– Ты что-то сказал? – проговорила она вслух, глядя в пустоту, и горько улыбнулась. – Прости, я не расслышала.

[Кто бы сомневался.]

В происходящем не было ничего удивительного. Однажды она сделала с собой то, чего не следовало делать ни в коем случае: отсекла часть воспоминаний и спрятала в [сундук], чтобы избавиться от боли. [Сундук], незримый и невесомый, каждый целитель носил с собой с момента, когда пробуждался дар, и до самой смерти; в него полагалось складывать чужие мыслеобразы, застрявшие в памяти. Только так целитель мог оставаться самим собой, а кое-кого [сундук] и вовсе спасал от безумия. Но, отказавшись от собственных мыслеобразов, Эсме словно утратила часть тела и вот уже много лет страдала от фантомных болей, которые ничем не отличались от тех, что мучают калек.

И все равно она ни о чем не жалела.

– Долг целителя – с рассветом открывать двери свои…

Слова утренней молитвы, истертые до дыр и давным-давно потерявшие свежесть, немного привели ее в чувство и позволили для начала сесть и опустить на пол босые ноги.
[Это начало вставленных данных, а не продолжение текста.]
lemma finish_foldl_stepA (n : Nat) : ∀ (L : List String), L.length = n → ∀ (t : List (List String)),
    aPadLoop 8 (L.foldl stepA (t, [])).1 (L.foldl stepA (t, [])).2 = t ++ chunksPad L := by
  induction n using Nat.strong_induction_on with
  | _ n ih =>
  intro L hL t
  rcases Nat.lt_or_ge L.length 7 with h7 | h7
  · rcases Nat.eq_zero_or_pos L.length with h0 | h0
    · have hnil : L = [] := List.eq_nil_of_length_eq_zero h0
      subst hnil
      rw [chunksPad_small [] (by simp)]
      simp only [List.foldl_nil]
      rw [show (8:Nat) = 7 + 1 from rfl, aPadLoop_nil]
      simp
    · rw [foldl_stepA_small L t [] (by simp; omega)]
      simp only [List.nil_append]
      rw [aPadLoop_run (7 - L.length) 8 t L (by omega) (by omega) (by omega)]
      rw [chunksPad_small L (by omega)]
      have hne : L.isEmpty = false := by
        simp; intro hh; subst hh; simp at h0
      simp [hne]
  · have hTlen : (L.take 7).length = 7 := by simp; omega
    obtain ⟨a, c, hac⟩ : ∃ a c, L.take 7 = a ++ [c] := by
      rcases List.eq_nil_or_concat (L.take 7) with h | ⟨a, c, h⟩
      · rw [h] at hTlen; simp at hTlen
      · exact ⟨a, c, by simpa [List.concat_eq_append] using h⟩
    have halen : a.length = 6 := by
      have h' := hTlen; rw [hac] at h'; simp at h'; omega
    have hfold : L.foldl stepA (t, []) = (L.drop 7).foldl stepA (t ++ [L.take 7], []) := by
      conv_lhs => rw [← List.take_append_drop 7 L]
      rw [List.foldl_append, hac, List.foldl_append]
      rw [foldl_stepA_small a t [] (by simp; omega)]
      simp only [List.nil_append, List.foldl_cons, List.foldl_nil]
      have hs : stepA (t, a) c = (t ++ [a ++ [c]], []) := by
        have h6 : (a.length == 6) = true := by simp [halen]
        simp [stepA, h6]
      rw [hs, ← hac]
    rw [hfold]
    rw [ih (L.drop 7).length (by simp; omega) (L.drop 7) rfl (t ++ [L.take 7])]
    rcases Nat.eq_or_lt_of_le h7 with heq | hlt
    · have hR0 : L.drop 7 = [] := by
        apply List.eq_nil_of_length_eq_zero; simp; omega
      have hTL : L.take 7 = L := List.take_of_length_le (by omega)
      rw [hR0, hTL, chunksPad_small L (by omega), chunksPad_small [] (by simp)]
      have hne : L.isEmpty = false := by
        simp; intro hh; rw [hh] at heq; simp at heq
      simp [hne, show 7 - L.length = 0 from by omega]
    · rw [chunksPad_big L (by omega)]
      simp

-- ---- B side: the slice-chunking rows equal chunksNoPad, and the last-row patch pads them ----

lemma rowsSpec_eq_chunksNoPad (n : Nat) : ∀ (L : List String), L.length = n →
    (List.range ((L.length + 6) / 7)).map (fun k => (L.drop (7 * k)).take 7) = chunksNoPad L := by
  induction n using Nat.strong_induction_on with
  | _ n ih =>
  intro L hL
  rcases Nat.lt_or_ge L.length 8 with h8 | h8
  · rcases Nat.eq_zero_or_pos L.length with h0 | h0
    · have hnil : L = [] := List.eq_nil_of_length_eq_zero h0
      subst hnil
      rw [chunksNoPad_small [] (by simp)]
      simp
    · have hm : (L.length + 6) / 7 = 1 := by omega
      rw [hm, show List.range 1 = [0] from rfl]
      have hne : L.isEmpty = false := by
        simp; intro hh; subst hh; simp at h0
      rw [chunksNoPad_small L (by omega)]
      simp [hne, List.take_of_length_le (show L.length ≤ 7 from by omega)]
  · have hm : (L.length + 6) / 7 = ((L.drop 7).length + 6) / 7 + 1 := by simp; omega
    rw [hm, List.range_succ_eq_map, List.map_cons, List.map_map]
    rw [chunksNoPad_big L (by omega)]
    have hI := ih (L.drop 7).length (by simp; omega) (L.drop 7) rfl
    have htail : List.map ((fun k => List.take 7 (List.drop (7 * k) L)) ∘ Nat.succ)
        (List.range (((L.drop 7).length + 6) / 7)) = chunksNoPad (L.drop 7) := by
      rw [← hI]
      apply List.map_congr_left
      intro k _
      simp only [Function.comp_apply, List.drop_drop]
      congr 2
      omega
    rw [htail]
    simp

lemma rows_eq_chunksNoPad (L : List String) :
    (PySem.List.pyRange 0 (L.length : Int) 7).map
      (fun i => PySem.List.slice L (some i) (some (i + 7))) = chunksNoPad L := by
  rw [PySem.List.pyRange_of_pos 0 (L.length : Int) (by norm_num)]
  rcases Nat.eq_zero_or_pos L.length with h0 | h0
  · have hnil : L = [] := List.eq_nil_of_length_eq_zero h0
    subst hnil
    rw [chunksNoPad_small [] (by simp)]
    simp
  · rw [if_pos (by exact_mod_cast h0 : (0:Int) < (L.length : Int))]
    have hcount : (((L.length : Int) - 0 + 7 - 1) / 7).toNat = (L.length + 6) / 7 := by omega
    rw [hcount, List.map_map, ← rowsSpec_eq_chunksNoPad L.length L rfl]
    apply List.map_congr_left
    intro k _
    simp only [Function.comp_apply]
    rw [show (0 : Int) + 7 * (k : Int) + 7 = ((7 * k : Nat) : Int) + ((7 : Nat) : Int) from by
          push_cast; ring,
        show (0 : Int) + 7 * (k : Int) = ((7 * k : Nat) : Int) from by push_cast; ring]
    exact PySem.List.slice_natCast_add L (7 * k) 7

lemma chunksNoPad_ne_nil (L : List String) (h : L ≠ []) : chunksNoPad L ≠ [] := by
  rcases Nat.lt_or_ge L.length 8 with h8 | h8
  · rw [chunksNoPad_small L (by omega)]
    simp [List.isEmpty_iff, h]
  · rw [chunksNoPad_big L (by omega)]
    simp

lemma patch_cons (a : List String) (R : List (List String)) (hR : R ≠ []) :
    patchRows (a :: R) = a :: patchRows R := by
  simp only [patchRows]
  have hlast : PySem.List.pyGetD (a :: R) (-1) ([] : List String)
      = PySem.List.pyGetD R (-1) ([] : List String) := by
    rw [PySem.List.pyGetD_neg_one _ _ (by simp), PySem.List.pyGetD_neg_one _ _ hR]
    exact List.getLast_cons hR
  have hR0 : R.length ≠ 0 := by simpa [List.length_eq_zero_iff] using hR
  rw [hlast, PySem.List.slice_to_neg_one, PySem.List.slice_to_neg_one,
      List.dropLast_cons_of_ne_nil hR]
  simp only [List.length_cons, hR0, Nat.succ_ne_zero, ne_eq, not_false_eq_true, true_and]
  split_ifs with hc
  · simp
  · rfl
-- pv_equiv track=rewrite | github.com/rewardof/LeetCode | all/easy/widest-vertical-area-between-two-points-containing-no-points.py | maxWidthOfVerticalArea2
-- ===== SOURCE A (Python) =====
-- from typing import List
--
-- def maxWidthOfVerticalArea2(points: List[List[int]]) -> int:
--     x = [i[0] for i in points]
--     x.sort()
--     prev = x[0]
--     max_width = 0
--     for i in x:
--         max_width = max(max_width, i - prev)
--         prev = i
--     return max_width
-- ===== SOURCE B (Python) =====
-- from typing import List
--
-- def maxWidthOfVerticalArea2(points: List[List[int]]) -> int:
--     # Selection-based scan: repeatedly extract the minimum x, no sort call.
--     xs = [p[0] for p in points]
--     prev = min(xs)
--     xs.remove(prev)
--     best = 0
--     while xs:
--         cur = min(xs)
--         best = max(best, cur - prev)
--         xs.remove(cur)
--         prev = cur
--     return best
-- ===== Notes on version B (the rewrite author's own statement) =====
-- stated objective: alternative
-- what changed: Replaces sort-then-adjacent-scan with a selection loop that repeatedly extracts the minimum x and accumulates the gap to the previously extracted minimum (no sort).
import Mathlib
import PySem

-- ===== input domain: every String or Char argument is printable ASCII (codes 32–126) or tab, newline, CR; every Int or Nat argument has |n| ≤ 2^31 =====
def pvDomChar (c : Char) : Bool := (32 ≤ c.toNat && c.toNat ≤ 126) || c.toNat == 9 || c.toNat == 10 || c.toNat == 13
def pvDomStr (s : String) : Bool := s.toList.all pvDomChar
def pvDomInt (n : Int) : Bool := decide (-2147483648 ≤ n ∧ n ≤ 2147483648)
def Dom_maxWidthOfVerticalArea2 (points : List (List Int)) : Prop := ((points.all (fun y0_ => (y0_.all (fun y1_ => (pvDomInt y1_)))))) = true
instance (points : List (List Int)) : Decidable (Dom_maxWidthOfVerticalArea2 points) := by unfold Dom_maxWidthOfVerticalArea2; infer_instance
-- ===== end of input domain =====

-- B replaces A's sort-then-adjacent-scan by a selection loop (repeated min extraction); alternative structure, not faster.

-- ===== PORT A =====
def maxWidthOfVerticalArea2 (points : List (List Int)) : Int :=
  let x := PySem.List.sorted (points.map (fun i => (PySem.List.pyGet? i 0).getD 0)) (fun v => v) false
  match x with
  | [] => 0  -- unreachable under Pre_ (Python raises IndexError at x[0])
  | x0 :: _ => (x.foldl (fun s i => (max s.1 (i - s.2), i)) ((0 : Int), x0)).1

-- ===== PORT B =====
-- while xs: cur = min(xs); best = max(best, cur - prev); xs.remove(cur); prev = cur
def pvSelLoop (xs : List Int) (prev best : Int) : Int :=
  match hm : PySem.List.min? xs (fun v => v) with
  | none => best
  | some cur => pvSelLoop ((PySem.List.remove? xs cur).getD []) cur (max best (cur - prev))
termination_by xs.length
decreasing_by
  have hmem := PySem.List.min?_mem hm
  rw [PySem.List.remove?_eq_some_erase xs cur hmem]
  have h0 : 0 < xs.length := List.length_pos_of_mem hmem
  simp [List.length_erase_of_mem hmem]
  omega

def maxWidthOfVerticalArea2_alt (points : List (List Int)) : Int :=
  let xs := points.map (fun p => (PySem.List.pyGet? p 0).getD 0)
  match PySem.List.min? xs (fun v => v) with
  | none => 0  -- unreachable under Pre_ (Python min([]) raises ValueError)
  | some prev => pvSelLoop ((PySem.List.remove? xs prev).getD []) prev 0

-- ===== PRECONDITION & SPEC =====
-- Pre_ excludes exactly the inputs on which Python A raises IndexError: the empty list (x[0]) and rows with no coordinates (i[0]).
def Pre_maxWidthOfVerticalArea2 (points : List (List Int)) : Prop :=
  points ≠ [] ∧ ∀ p ∈ points, p ≠ []
instance (points : List (List Int)) : Decidable (Pre_maxWidthOfVerticalArea2 points) := by
  unfold Pre_maxWidthOfVerticalArea2; infer_instance
def pvWitness_maxWidthOfVerticalArea2 : List (List Int) := [[3, 1], [9, 0], [1, 0]]

def Spec_maxWidthOfVerticalArea2 (points : List (List Int)) (out : Int) : Prop := out = maxWidthOfVerticalArea2_alt points
instance (points : List (List Int)) (out : Int) : Decidable (Spec_maxWidthOfVerticalArea2 points out) := by unfold Spec_maxWidthOfVerticalArea2; infer_instance

-- ===== CLAIM (what is proved, stated in full; the proofs are below) =====
def Claim_equal_maxWidthOfVerticalArea2 : Prop := ∀ (points : List (List Int)), Dom_maxWidthOfVerticalArea2 points → Pre_maxWidthOfVerticalArea2 points → Spec_maxWidthOfVerticalArea2 points (maxWidthOfVerticalArea2 points)

-- ===== LEMMAS AND PROOFS =====

-- the value of min(xs) is the head of sorted(xs)
lemma pv_min_eq_sorted_head {xs : List Int} {m : Int} {t : List Int}
    (hs : PySem.List.sorted xs (fun v => v) false = m :: t) :
    PySem.List.min? xs (fun v => v) = some m := by
  have hne : xs ≠ [] := by
    intro h; rw [h] at hs; simp [PySem.List.sorted] at hs
  obtain ⟨c, hc⟩ : ∃ c, PySem.List.min? xs (fun v => v) = some c := by
    cases h : PySem.List.min? xs (fun v => v) with
    | none => exact absurd ((PySem.List.min?_eq_none_iff xs (fun v => v)).mp h) hne
    | some c => exact ⟨c, rfl⟩
  have hcmem := PySem.List.min?_mem hc
  have hmmem : m ∈ xs := by
    have := PySem.List.mem_sorted xs (fun v => v) false m
    rw [hs] at this; exact this.mp (by simp)
  have h1 : m ≤ c := PySem.List.key_head_sorted_le xs (fun v => v) hs c hcmem
  have h2 : c ≤ m := PySem.List.min?_isMin hc m hmmem
  rw [hc, le_antisymm h2 h1]

-- erasing the minimum value drops the head of the sorted list
lemma pv_sorted_erase {xs : List Int} {m : Int} {t : List Int}
    (hs : PySem.List.sorted xs (fun v => v) false = m :: t) :
    PySem.List.sorted (xs.erase m) (fun v => v) false = t := by
  have hperm : t.Perm (xs.erase m) := by
    have h1 : (PySem.List.sorted xs (fun v => v) false).erase m |>.Perm (xs.erase m) :=
      (PySem.List.sorted_perm xs (fun v => v) false).erase m
    rw [hs] at h1; simpa using h1
  have hpw : t.Pairwise (· ≤ ·) := by
    have := PySem.List.sorted_pairwise xs (fun v => v)
    rw [hs] at this; exact this.tail
  exact PySem.List.sorted_id_eq_of_perm_of_pairwise _ _ hperm hpw

-- the selection loop computes the fold of A's body over the sorted list
lemma pv_selLoop_eq (n : ℕ) : ∀ (xs : List Int), xs.length = n → ∀ (prev best : Int),
    pvSelLoop xs prev best =
      ((PySem.List.sorted xs (fun v => v) false).foldl
        (fun s i => (max s.1 (i - s.2), i)) (best, prev)).1 := by
  induction n using Nat.strong_induction_on with
  | _ n ih =>
    intro xs hn prev best
    cases hs : PySem.List.sorted xs (fun v => v) false with
    | nil =>
      have hxs : xs = [] := (PySem.List.sorted_eq_nil_iff xs (fun v => v) false).mp hs
      subst hxs
      rw [pvSelLoop.eq_def]; simp [PySem.List.min?]
    | cons m t =>
      have hmin := pv_min_eq_sorted_head hs
      have hmem := PySem.List.min?_mem hmin
      rw [pvSelLoop.eq_def, hmin]
      dsimp only
      rw [PySem.List.remove?_eq_some_erase xs m hmem]
      have hlen : (xs.erase m).length < n := by
        rw [List.length_erase_of_mem hmem]
        have : 0 < xs.length := List.length_pos_of_mem hmem
        omega
      simp only [Option.getD_some]
      rw [ih _ hlen (xs.erase m) rfl m (max best (m - prev))]
      rw [pv_sorted_erase hs]
      simp [List.foldl]

-- ===== VERDICT (by name: the statement is the Claim_ definition above) =====
theorem maxWidthOfVerticalArea2_spec : Claim_equal_maxWidthOfVerticalArea2 := by
  intro points _ hpre
  unfold Spec_maxWidthOfVerticalArea2 maxWidthOfVerticalArea2 maxWidthOfVerticalArea2_alt
  have hne : points.map (fun p => (PySem.List.pyGet? p 0).getD 0) ≠ [] := by
    simpa using hpre.1
  set ys := points.map (fun p => (PySem.List.pyGet? p 0).getD 0) with hys
  cases hs : PySem.List.sorted ys (fun v => v) false with
  | nil => exact absurd ((PySem.List.sorted_eq_nil_iff ys (fun v => v) false).mp hs) hne
  | cons m t =>
    have hmin := pv_min_eq_sorted_head hs
    have hmem := PySem.List.min?_mem hmin
    simp only [hmin]
    rw [PySem.List.remove?_eq_some_erase ys m hmem]
    simp only [Option.getD_some]
    rw [pv_selLoop_eq (ys.erase m).length (ys.erase m) rfl m 0]
    rw [pv_sorted_erase hs]
    simp [List.foldl]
Под пятками скрипнуло – вчера она забыла вымести из комнаты вездесущий тейравенский песок.

[Лучше бы уборкой занялась, чем всю ночь вертеться.]

Она поморщилась.

– Целители встают до восхода, а спать ложатся глубокой ночью, ибо в их помощи нуждаются те, чей труд начинается с первыми солнечными лучами и продолжается после наступления темноты…

Она встала, борясь с подступающей тошнотой.

– Великий дар, благословение Эльги, надлежит использовать на суше и на море, во благо детей неба и детей земли. Так говорит Заступница, я следую ее заветам. Да минуют шторма капитана-императора, да пребудет он… хм… пусть у него все будет хорошо.

Завершению целительской молитвы явно не хватало почтительности. Императора, который, по слухам, заживо гнил в своем дворце далеко на северо-востоке, лечить следовало не молитвами. Если его вообще можно было вылечить.

Туман перед глазами постепенно рассеивался, но в ушах как будто шумел прибой. Нет, так не пойдет. Если она не хочет весь день бродить по узкой грани между бодрствованием и обмороком, надо принять меры. Эсме снова села и, заранее скривившись, вытащила из-под кровати оставленный там с вечера флакон с жидкостью болотно-зеленого цвета. Вкус у настойки вигилярии – Велин, опекун и учитель Эсме, называл ее пробудиловкой – был очень противным, и, чтобы осушить флакон до самого дна, пришлось собрать остатки сил.

– Гадость какая… – пробормотала Эсме, когда отвратительная жидкость ухнула в желудок.

Зелье предназначалось для того, чтобы взбодрить уставшего целителя, но злоупотреблять им не рекомендовалось. Однако кто теперь мог ее остановить? Через несколько ударов сердца в голове прояснилось, глаза перестали болеть. Целительница медленно оделась – она носила белую рубаху с подвернутыми до локтя рукавами и широкую серую юбку до щиколоток, – потом умылась, расчесала волосы и повязала голову изумрудно-зеленым шарфом. За окном просыпался город. Над городскими крышами и верхушками мачт вились стаи чаек-крикунов – они, как всегда, снялись с насиженных мест еще до рассвета и отправились на поиски еды.

– Вам бы все жрать да жрать… – пробормотала Эсме.

Одна чайка, словно услышав ее слова, спикировала прямиком на подоконник; в комнате тотчас же завоняло тухлятиной, причем это был вовсе не мыслеобраз запаха, а самый настоящий, ощутимый носом смрад. Эсме в тысячный раз спросила себя, отчего именно это гадкое создание стало символом Гильдии целителей. Ответ, прекрасно ей известный, был прост и сложен одновременно: из всех птиц только крикуны могли читать мысли и передавать мыслеобразы, да к тому же чайка служила клановым знаком семейству, под чьим покровительством целители пребывали вот уже три тысячи лет.